Patent: A patent is a right that is granted for any device, substance, method or process that is new, inventive and useful. A holder of a patent means they hold a legally enforceable exclusive right to commercially exploit the invention for the duration of the patent.
Generic medicines/drugs: Often referred to as copied medicine. This is where medicine is produced and copied of brand-name drugs that exactly have the same bio-equivalence. A generic medicine can only be legally produced if it is not under a patent or the patent period has expired.
Intellectual property rights (the right to patent a pharmaceutical, for example) have been criticised for creating medical monopolies which in turn, simply make pharmaceuticals unaffordable for many people in low and middle-income countries.
Intellectual property allows the protection of a new substance from being copied or used for a certain time. Just like in any other commercial dealing, the inventor sets the price to sell the product.
But what about creators of essential medicines such as antiretrovirals?
And what about developing countries that do not have the economic means to purchase and subsidise expensive patented medicines?
Many people in low and middle-income countries cannot afford or cannot access essential patented ARV’s due to the exorbitant cost stemming from intellectual property rights of patent holders.
The intellectual property scheme attempts to strike a balance between the right of innovators to protect and exploit their creation and the right to adequate and affordable healthcare.
Striking the right balance is critical to achieving the 90-90-90 goals. Strict and inflexible patent protection threatens the development of international trade in generic medicines. International agreements have attempted to help regulate strict patent policy. Agreements such as the TRIPS Agreement 1994, Doha Declaration 2001, and the WTO General Council Decision 2003 attempted to clarify the position and foster access to essential medicines. The TRIPS agreement (and later affirmed in the Doha Declaration) allowed for countries to have flexibilities in patent protection including mechanisms such as policy options and safeguards to provide access to essential medicines in developing or least developed countries. In practice, countries could still protect patents but also provide opportunity for low and middle income countries to expand access to low cost essential pharmaceuticals. However, in practice these flexibilities (or rights balancing) are not taken up for a variety of reasons and pressures.

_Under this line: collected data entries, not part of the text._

def solve_w (a : List Int) : Int :=
  -- res = 0; q = q_init = deque([0]); for j in range(1, len(a)): … (deepcopy = copy of an immutable value)
  (((List.range' 1 (a.length - 1)).foldl
    (fun (st : Int × List Nat) j =>
      let q1 := pvDropBackWhile (fun k => decide (a.getD k 0 ≤ a.getD j 0)) st.2
      let q2 := q1 ++ [j]
      let inner := (List.range j).foldl
        (fun (p : Int × List Nat) i =>
          let mx := a.getD (p.2.headD 0) 0
          let q' := p.2.dropWhile (fun k => k ≤ i)
          ((if a.getD i 0 * a.getD j 0 ≤ mx then p.1 + 1 else p.1), q'))
        (st.1, q2)
      (inner.1, q2))
    (0, [0]))).1

-- ===== PORT B =====
def solve_w_alt (a : List Int) : Int :=
  -- res = 0; for i in range(n): mx = a[i]; for j in range(i+1, n): mx = max(mx, a[j]); …
  (List.range a.length).foldl
    (fun res i =>
      ((List.range' (i + 1) (a.length - (i + 1))).foldl
        (fun (p : Int × Int) j =>
          let mx := max p.1 (a.getD j 0)
          (mx, if a.getD i 0 * a.getD j 0 ≤ mx then p.2 + 1 else p.2))
        (a.getD i 0, res)).2)
    0

-- ===== PRECONDITION & SPEC =====
def Spec_solve_w (a : List Int) (out : Int) : Prop := out = solve_w_alt a
instance (a : List Int) (out : Int) : Decidable (Spec_solve_w a out) := by unfold Spec_solve_w; infer_instance

-- ===== CLAIM (what is proved, stated in full; the proofs are below) =====
def Claim_equal_solve_w : Prop := ∀ (a : List Int), Dom_solve_w a → Spec_solve_w a (solve_w a)

-- ===== LEMMAS AND PROOFS =====

def wmax (a : List Int) (i j : Nat) : Int :=
  (List.range' (i + 1) (j - i)).foldl (fun m k => max m (a.getD k 0)) (a.getD i 0)

def gpair (a : List Int) (i j : Nat) : Int :=
  if a.getD i 0 * a.getD j 0 ≤ wmax a i j then 1 else 0

def Pb (a : List Int) (j k : Nat) : Bool :=
  (List.range' (k + 1) (j - k)).all (fun m => a.getD m 0 < a.getD k 0)

def qspec (a : List Int) (j : Nat) : List Nat := (List.range (j + 1)).filter (Pb a j)

-- fold-max toolbox
lemma foldl_max_max (v : Nat → Int) (l : List Nat) : ∀ x y : Int,
    l.foldl (fun m k => max m (v k)) (max x y) = max x (l.foldl (fun m k => max m (v k)) y) := by
  induction l with
  | nil => intro x y; rfl
  | cons z t ih =>
    intro x y
    simp only [List.foldl_cons, max_assoc]
    exact ih x (max y (v z))

lemma foldl_max_eq_self (v : Nat → Int) (l : List Nat) : ∀ x : Int, (∀ k ∈ l, v k ≤ x) →
    l.foldl (fun m k => max m (v k)) x = x := by
  induction l with
  | nil => intro x _; rfl
  | cons z t ih =>
    intro x h
    simp only [List.foldl_cons]
    rw [max_eq_left (h z (by simp))]
    exact ih x (fun k hk => h k (by simp [hk]))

Will Australia lead the way?
As one can imagine, intellectual property is a technical area of law with a whole range of competing rights and issues. It is complex, technical and seems foreign. In a developed country with (for the most part) an accessible public health system, lack of access to ARV’s or the inability for our country to acquire them seems like a problem oceans away. In reality; it isn’t oceans away-one can just look to our Medicare ineligible population who do not have access to subsidised ARVs.
Within the mess of intellectual property Australia does seem willing to at the very least, to make sure we are compliant with our international declarations (Doha, TRIPS, WTO).
In the AIDS2014 Legacy Statement all Australian Health Ministers committed to continue to demonstrate global leadership in the response of HIV. Whether a coincidence or not, the government has introduced the Intellectual Property Laws Amendment Bill which aims to make it easier for Australian businesses to provide assistance to countries that are unable to obtain essential medicines from other countries. If this bill passes, it will send a clear message. In saying this, two questions arise:
And what about those who are not Medicare eligible?
Will other countries that have a stronger pharmaceutical manufacturing base follow suit and amend their intellectual property laws, too?
Unless these two questions are examined and appropriate actions undertaken, the only role intellectual property will have in the 90-90-90 goal is ensuring these ambitious targets are not met.